> [Information]
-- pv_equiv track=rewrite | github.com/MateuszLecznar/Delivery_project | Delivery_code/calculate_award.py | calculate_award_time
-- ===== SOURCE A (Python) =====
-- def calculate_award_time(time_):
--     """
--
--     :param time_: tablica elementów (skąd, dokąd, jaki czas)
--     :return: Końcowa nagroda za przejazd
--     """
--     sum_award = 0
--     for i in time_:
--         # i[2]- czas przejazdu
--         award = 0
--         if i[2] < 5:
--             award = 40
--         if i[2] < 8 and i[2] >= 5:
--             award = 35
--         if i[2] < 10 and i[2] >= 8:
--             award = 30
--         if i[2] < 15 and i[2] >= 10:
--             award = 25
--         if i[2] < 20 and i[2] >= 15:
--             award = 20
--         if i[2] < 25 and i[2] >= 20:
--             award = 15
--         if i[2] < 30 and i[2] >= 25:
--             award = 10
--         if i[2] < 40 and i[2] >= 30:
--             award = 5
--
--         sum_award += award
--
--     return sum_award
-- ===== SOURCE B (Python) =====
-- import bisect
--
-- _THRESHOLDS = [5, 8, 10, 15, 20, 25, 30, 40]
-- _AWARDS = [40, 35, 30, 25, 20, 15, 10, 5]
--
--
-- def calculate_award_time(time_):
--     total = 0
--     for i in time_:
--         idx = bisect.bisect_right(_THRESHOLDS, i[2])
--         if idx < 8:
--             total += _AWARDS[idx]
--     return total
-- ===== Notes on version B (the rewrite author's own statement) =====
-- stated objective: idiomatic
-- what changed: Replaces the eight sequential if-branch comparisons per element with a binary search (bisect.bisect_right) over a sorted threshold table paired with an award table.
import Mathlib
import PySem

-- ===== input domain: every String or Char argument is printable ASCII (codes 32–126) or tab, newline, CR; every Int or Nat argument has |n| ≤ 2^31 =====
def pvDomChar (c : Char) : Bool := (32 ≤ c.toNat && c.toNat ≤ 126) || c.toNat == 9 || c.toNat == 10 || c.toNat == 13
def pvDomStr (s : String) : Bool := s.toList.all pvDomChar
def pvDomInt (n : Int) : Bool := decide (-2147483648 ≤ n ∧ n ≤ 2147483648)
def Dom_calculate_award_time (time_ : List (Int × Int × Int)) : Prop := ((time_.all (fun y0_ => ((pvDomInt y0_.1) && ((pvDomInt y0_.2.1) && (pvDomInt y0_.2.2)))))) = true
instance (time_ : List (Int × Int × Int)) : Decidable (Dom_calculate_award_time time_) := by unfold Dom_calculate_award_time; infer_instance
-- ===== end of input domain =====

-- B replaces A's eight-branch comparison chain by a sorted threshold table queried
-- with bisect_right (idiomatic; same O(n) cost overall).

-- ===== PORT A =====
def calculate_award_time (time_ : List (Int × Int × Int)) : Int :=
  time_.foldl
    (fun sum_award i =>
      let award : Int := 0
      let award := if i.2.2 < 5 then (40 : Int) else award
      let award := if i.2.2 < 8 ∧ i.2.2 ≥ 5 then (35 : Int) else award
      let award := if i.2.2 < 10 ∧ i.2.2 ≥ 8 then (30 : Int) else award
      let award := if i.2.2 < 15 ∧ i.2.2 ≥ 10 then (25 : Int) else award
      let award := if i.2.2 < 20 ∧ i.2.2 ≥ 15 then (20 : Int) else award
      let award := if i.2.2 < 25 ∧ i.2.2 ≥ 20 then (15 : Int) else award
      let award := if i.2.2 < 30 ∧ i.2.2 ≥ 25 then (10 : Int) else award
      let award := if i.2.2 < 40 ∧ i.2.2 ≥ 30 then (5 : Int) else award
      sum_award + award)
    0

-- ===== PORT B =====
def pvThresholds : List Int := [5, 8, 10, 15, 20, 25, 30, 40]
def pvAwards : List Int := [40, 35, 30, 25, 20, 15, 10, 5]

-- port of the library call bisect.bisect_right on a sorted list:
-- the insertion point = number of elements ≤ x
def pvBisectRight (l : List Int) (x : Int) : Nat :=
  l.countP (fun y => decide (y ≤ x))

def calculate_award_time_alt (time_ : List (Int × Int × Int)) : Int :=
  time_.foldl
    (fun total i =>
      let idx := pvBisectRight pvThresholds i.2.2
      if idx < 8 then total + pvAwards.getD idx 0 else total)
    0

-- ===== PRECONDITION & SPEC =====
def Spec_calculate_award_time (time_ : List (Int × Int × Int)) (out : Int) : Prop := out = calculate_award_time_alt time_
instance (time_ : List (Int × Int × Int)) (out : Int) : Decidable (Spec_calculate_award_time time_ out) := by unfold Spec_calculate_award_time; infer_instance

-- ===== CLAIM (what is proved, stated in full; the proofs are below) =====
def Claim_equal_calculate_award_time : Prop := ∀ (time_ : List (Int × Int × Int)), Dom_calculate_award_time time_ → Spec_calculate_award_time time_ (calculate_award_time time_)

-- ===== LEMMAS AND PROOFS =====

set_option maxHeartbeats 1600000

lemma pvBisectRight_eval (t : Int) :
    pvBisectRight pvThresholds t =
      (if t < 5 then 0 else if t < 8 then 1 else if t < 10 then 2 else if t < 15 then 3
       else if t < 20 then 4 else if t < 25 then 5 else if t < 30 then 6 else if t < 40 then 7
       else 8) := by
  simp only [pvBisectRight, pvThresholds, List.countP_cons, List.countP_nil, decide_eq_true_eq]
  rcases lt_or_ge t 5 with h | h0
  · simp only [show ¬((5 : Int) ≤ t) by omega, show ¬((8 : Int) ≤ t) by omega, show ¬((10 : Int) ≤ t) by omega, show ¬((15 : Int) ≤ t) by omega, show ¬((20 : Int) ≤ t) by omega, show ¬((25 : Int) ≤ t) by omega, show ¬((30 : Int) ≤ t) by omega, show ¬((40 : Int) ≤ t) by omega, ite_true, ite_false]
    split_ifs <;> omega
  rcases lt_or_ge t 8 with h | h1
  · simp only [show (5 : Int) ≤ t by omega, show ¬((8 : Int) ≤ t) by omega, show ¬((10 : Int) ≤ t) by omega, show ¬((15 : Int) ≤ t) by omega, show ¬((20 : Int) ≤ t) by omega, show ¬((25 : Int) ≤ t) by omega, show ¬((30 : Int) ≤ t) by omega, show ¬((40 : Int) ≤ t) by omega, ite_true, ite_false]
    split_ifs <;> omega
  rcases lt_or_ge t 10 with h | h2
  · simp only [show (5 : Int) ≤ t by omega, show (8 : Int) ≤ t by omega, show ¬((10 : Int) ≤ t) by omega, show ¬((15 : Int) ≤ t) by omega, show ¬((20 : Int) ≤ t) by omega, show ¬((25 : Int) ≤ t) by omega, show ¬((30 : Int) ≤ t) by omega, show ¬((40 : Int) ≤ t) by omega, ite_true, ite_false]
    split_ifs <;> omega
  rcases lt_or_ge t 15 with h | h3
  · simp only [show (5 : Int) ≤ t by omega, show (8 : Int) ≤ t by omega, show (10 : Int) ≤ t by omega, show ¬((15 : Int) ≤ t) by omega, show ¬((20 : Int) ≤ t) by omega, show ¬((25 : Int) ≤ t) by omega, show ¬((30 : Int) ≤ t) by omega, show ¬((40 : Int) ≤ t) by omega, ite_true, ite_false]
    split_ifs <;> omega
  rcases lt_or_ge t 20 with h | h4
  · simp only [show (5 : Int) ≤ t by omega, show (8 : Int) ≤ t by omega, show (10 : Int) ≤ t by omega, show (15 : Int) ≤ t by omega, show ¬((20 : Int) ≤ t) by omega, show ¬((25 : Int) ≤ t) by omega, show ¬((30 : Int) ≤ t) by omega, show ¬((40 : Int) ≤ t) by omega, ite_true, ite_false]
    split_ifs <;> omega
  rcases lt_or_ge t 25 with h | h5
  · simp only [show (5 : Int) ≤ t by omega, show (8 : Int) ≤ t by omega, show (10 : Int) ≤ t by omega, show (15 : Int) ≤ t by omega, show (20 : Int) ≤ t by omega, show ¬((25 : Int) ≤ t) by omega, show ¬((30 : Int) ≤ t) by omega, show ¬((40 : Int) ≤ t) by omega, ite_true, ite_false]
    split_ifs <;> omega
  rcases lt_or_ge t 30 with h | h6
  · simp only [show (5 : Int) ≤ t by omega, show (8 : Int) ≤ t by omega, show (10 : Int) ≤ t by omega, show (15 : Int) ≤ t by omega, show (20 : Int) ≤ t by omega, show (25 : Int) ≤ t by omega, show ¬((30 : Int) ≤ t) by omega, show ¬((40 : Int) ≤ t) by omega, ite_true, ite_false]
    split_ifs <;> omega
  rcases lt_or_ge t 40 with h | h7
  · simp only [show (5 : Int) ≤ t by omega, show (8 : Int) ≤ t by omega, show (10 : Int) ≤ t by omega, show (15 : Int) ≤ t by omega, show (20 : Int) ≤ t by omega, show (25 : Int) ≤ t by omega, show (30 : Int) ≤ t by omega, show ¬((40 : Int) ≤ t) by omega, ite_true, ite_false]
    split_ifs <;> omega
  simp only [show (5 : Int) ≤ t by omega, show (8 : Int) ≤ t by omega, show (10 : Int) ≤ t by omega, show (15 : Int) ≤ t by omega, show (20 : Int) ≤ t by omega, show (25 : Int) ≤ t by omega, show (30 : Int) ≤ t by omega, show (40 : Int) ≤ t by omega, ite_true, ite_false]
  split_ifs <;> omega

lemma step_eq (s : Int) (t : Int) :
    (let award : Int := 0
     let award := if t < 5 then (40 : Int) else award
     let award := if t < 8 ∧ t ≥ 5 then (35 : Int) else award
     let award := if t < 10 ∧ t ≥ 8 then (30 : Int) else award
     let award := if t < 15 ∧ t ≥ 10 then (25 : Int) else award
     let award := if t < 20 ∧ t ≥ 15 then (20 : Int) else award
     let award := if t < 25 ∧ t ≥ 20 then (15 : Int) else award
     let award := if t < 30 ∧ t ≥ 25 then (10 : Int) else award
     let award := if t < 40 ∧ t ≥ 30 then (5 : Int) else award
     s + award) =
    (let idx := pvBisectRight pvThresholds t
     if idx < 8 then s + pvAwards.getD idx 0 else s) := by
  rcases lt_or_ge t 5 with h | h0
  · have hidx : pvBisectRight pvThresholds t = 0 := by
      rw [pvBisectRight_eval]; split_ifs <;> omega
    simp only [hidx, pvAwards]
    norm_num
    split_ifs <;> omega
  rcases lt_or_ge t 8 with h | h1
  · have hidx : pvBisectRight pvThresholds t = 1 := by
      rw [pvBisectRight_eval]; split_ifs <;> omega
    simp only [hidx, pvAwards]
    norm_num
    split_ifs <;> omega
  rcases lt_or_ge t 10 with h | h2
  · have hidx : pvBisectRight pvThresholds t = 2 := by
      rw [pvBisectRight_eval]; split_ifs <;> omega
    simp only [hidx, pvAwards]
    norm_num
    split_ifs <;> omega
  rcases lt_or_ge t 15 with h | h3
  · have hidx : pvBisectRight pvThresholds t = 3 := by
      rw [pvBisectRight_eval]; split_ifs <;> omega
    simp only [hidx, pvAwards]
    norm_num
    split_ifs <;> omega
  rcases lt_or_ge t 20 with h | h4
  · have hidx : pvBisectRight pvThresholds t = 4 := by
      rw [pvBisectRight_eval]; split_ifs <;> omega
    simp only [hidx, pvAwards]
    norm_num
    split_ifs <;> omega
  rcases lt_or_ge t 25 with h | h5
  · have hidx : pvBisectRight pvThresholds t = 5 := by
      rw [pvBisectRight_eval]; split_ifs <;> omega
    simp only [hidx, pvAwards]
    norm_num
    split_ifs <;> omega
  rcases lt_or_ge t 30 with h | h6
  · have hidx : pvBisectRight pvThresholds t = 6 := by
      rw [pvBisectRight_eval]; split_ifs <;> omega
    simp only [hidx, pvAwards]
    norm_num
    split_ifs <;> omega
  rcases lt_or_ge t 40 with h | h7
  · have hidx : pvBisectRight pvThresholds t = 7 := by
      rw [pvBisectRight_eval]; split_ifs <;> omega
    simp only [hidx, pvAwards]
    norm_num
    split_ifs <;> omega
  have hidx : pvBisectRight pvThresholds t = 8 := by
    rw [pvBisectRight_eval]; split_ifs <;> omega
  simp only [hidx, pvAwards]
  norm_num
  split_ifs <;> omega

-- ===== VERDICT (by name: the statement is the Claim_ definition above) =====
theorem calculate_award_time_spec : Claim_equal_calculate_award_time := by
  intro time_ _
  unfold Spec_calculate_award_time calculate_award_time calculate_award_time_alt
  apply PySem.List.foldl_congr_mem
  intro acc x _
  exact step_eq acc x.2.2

---

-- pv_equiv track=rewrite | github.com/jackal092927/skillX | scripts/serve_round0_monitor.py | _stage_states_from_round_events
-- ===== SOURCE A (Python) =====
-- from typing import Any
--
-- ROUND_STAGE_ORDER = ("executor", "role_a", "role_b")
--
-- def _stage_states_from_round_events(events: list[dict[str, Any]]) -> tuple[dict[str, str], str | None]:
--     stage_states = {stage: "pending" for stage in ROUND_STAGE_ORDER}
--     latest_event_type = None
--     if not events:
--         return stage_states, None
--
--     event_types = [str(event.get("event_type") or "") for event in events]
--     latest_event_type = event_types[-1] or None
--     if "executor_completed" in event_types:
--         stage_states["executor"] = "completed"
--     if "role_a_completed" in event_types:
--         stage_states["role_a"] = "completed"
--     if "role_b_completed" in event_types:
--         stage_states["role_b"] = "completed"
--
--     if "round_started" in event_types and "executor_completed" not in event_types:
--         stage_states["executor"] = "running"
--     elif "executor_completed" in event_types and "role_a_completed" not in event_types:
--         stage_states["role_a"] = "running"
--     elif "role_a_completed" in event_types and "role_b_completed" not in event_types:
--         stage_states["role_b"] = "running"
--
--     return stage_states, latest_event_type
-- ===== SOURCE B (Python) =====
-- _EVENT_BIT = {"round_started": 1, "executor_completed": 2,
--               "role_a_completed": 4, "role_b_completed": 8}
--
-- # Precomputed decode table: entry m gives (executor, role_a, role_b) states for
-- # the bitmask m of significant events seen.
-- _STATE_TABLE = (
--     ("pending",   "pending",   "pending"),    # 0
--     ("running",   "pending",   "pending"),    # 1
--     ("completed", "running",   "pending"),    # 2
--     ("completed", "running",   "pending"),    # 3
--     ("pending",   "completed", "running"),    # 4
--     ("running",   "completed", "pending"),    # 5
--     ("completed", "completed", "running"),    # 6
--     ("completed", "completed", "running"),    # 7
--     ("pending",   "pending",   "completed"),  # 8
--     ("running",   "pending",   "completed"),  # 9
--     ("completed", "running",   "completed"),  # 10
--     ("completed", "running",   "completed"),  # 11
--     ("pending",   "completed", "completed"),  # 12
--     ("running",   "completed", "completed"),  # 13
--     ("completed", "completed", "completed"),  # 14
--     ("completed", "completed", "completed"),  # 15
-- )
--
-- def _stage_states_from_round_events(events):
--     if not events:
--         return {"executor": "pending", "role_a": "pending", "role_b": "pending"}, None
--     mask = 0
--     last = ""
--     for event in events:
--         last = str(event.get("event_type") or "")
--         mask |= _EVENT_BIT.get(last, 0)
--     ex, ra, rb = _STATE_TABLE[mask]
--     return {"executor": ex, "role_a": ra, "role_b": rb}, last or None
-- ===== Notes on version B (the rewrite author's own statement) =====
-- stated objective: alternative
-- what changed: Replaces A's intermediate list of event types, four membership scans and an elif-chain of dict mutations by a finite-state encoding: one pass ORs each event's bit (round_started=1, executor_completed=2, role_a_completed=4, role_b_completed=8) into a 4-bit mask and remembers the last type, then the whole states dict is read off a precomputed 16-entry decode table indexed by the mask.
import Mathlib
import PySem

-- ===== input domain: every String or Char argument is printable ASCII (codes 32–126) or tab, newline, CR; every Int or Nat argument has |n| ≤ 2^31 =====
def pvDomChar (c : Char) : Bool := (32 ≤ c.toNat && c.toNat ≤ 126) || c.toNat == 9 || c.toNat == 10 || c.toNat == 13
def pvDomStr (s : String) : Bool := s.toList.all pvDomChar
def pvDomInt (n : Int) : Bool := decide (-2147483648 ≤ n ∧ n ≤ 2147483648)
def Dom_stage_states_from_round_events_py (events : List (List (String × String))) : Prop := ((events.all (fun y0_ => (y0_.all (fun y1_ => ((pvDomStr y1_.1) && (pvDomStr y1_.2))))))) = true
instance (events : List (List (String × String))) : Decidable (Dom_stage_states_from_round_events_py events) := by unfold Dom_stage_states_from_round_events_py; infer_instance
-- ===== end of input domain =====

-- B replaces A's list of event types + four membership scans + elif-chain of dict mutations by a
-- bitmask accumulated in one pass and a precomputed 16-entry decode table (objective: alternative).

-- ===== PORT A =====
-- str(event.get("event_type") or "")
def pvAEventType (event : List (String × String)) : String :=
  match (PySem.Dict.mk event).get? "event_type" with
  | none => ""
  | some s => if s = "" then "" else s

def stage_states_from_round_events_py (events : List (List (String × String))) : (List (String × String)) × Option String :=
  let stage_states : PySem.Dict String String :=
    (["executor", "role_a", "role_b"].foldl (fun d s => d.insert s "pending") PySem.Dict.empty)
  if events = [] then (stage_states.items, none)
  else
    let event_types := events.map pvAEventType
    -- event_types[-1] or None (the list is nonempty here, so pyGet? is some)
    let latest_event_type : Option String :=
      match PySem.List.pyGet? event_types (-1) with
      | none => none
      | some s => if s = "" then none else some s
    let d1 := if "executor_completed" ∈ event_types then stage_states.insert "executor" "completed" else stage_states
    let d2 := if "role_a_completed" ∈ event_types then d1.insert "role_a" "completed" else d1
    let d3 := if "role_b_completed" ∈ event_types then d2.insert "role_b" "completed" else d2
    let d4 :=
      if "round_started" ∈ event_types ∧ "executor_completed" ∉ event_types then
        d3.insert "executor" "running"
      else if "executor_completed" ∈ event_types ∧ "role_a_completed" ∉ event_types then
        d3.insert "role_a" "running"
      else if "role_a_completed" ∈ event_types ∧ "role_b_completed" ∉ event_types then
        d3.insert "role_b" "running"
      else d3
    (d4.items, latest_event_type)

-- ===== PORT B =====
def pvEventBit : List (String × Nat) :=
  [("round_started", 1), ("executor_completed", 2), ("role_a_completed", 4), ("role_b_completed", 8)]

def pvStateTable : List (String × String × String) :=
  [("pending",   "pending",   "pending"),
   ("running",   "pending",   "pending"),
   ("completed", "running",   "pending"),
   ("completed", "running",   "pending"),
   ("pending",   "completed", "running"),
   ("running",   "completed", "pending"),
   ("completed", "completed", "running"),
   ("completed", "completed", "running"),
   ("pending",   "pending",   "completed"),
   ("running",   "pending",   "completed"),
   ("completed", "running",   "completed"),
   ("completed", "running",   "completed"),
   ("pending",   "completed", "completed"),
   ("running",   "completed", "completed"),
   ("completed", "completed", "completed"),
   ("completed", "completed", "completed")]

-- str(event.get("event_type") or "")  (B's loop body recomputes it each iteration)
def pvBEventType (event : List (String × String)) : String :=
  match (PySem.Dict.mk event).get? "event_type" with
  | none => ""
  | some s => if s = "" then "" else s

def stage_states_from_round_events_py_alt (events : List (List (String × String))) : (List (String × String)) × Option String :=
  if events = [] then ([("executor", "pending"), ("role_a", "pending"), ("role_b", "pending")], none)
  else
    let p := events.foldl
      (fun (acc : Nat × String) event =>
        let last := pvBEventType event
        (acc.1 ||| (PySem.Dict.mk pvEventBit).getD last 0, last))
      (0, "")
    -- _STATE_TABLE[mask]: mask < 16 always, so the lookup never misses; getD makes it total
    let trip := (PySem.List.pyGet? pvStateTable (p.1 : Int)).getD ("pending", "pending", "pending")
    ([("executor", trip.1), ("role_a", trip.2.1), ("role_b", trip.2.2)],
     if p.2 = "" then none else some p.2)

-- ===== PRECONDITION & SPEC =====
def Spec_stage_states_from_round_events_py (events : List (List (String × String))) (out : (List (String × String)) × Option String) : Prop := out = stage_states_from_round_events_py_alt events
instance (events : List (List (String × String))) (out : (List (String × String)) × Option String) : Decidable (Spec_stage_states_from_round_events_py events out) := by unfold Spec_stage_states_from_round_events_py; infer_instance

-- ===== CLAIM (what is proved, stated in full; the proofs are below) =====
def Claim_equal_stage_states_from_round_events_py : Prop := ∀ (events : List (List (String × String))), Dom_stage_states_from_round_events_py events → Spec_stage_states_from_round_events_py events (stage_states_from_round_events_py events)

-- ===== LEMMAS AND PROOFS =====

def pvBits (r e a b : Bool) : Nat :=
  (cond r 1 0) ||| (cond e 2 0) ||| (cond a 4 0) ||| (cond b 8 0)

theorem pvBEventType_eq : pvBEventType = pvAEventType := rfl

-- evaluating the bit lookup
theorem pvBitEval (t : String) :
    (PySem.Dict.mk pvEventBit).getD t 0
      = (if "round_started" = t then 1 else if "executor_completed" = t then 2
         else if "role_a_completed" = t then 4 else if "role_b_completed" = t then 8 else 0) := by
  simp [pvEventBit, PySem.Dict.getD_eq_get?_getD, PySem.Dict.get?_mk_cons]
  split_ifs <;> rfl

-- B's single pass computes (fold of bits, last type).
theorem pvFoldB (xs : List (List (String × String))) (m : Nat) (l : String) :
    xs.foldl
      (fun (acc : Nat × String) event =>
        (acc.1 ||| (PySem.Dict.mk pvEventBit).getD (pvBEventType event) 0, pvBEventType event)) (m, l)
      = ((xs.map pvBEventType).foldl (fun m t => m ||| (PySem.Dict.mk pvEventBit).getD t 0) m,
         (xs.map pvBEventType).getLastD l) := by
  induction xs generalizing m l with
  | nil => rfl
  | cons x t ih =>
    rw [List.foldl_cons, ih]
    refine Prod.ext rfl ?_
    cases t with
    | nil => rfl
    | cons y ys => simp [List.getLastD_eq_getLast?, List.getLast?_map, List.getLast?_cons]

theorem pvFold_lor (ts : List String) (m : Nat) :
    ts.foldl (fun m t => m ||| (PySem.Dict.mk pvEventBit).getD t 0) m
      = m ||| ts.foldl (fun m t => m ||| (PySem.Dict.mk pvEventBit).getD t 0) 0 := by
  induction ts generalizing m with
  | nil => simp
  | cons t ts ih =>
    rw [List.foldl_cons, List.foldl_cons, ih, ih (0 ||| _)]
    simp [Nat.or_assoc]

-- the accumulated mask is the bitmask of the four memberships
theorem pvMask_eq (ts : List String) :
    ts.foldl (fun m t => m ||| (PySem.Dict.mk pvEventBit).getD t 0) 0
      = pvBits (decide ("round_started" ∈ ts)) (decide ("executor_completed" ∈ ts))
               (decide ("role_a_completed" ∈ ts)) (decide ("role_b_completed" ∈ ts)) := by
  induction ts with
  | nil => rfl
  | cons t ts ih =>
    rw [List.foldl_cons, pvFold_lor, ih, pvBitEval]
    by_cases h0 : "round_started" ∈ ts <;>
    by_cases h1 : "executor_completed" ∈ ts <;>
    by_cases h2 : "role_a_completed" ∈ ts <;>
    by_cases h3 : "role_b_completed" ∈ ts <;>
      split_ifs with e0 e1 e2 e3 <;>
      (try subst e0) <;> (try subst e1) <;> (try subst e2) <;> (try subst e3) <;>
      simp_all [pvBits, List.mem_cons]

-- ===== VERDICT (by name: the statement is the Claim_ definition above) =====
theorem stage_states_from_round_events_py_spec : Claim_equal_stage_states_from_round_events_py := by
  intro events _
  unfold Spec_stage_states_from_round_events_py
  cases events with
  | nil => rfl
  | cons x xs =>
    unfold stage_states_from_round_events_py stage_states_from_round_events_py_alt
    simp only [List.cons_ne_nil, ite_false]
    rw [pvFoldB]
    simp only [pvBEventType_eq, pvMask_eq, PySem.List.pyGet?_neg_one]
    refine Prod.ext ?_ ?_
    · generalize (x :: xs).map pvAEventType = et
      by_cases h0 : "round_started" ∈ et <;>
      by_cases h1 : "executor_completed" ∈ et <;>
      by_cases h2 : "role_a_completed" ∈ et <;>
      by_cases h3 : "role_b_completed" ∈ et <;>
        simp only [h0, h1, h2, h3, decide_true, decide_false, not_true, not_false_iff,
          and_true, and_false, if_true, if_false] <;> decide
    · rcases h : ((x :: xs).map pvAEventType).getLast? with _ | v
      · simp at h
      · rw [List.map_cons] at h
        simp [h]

> [Exercise description] Copy out the range of lines above starting at the line with "let p := events.foldl" and ending at the line with "let trip := (PySem.List.pyGet?", exactly and including both.

> [Solution to the exercise]
    let p := events.foldl
      (fun (acc : Nat × String) event =>
        let last := pvBEventType event
        (acc.1 ||| (PySem.Dict.mk pvEventBit).getD last 0, last))
      (0, "")
    -- _STATE_TABLE[mask]: mask < 16 always, so the lookup never misses; getD makes it total
    let trip := (PySem.List.pyGet? pvStateTable (p.1 : Int)).getD ("pending", "pending", "pending")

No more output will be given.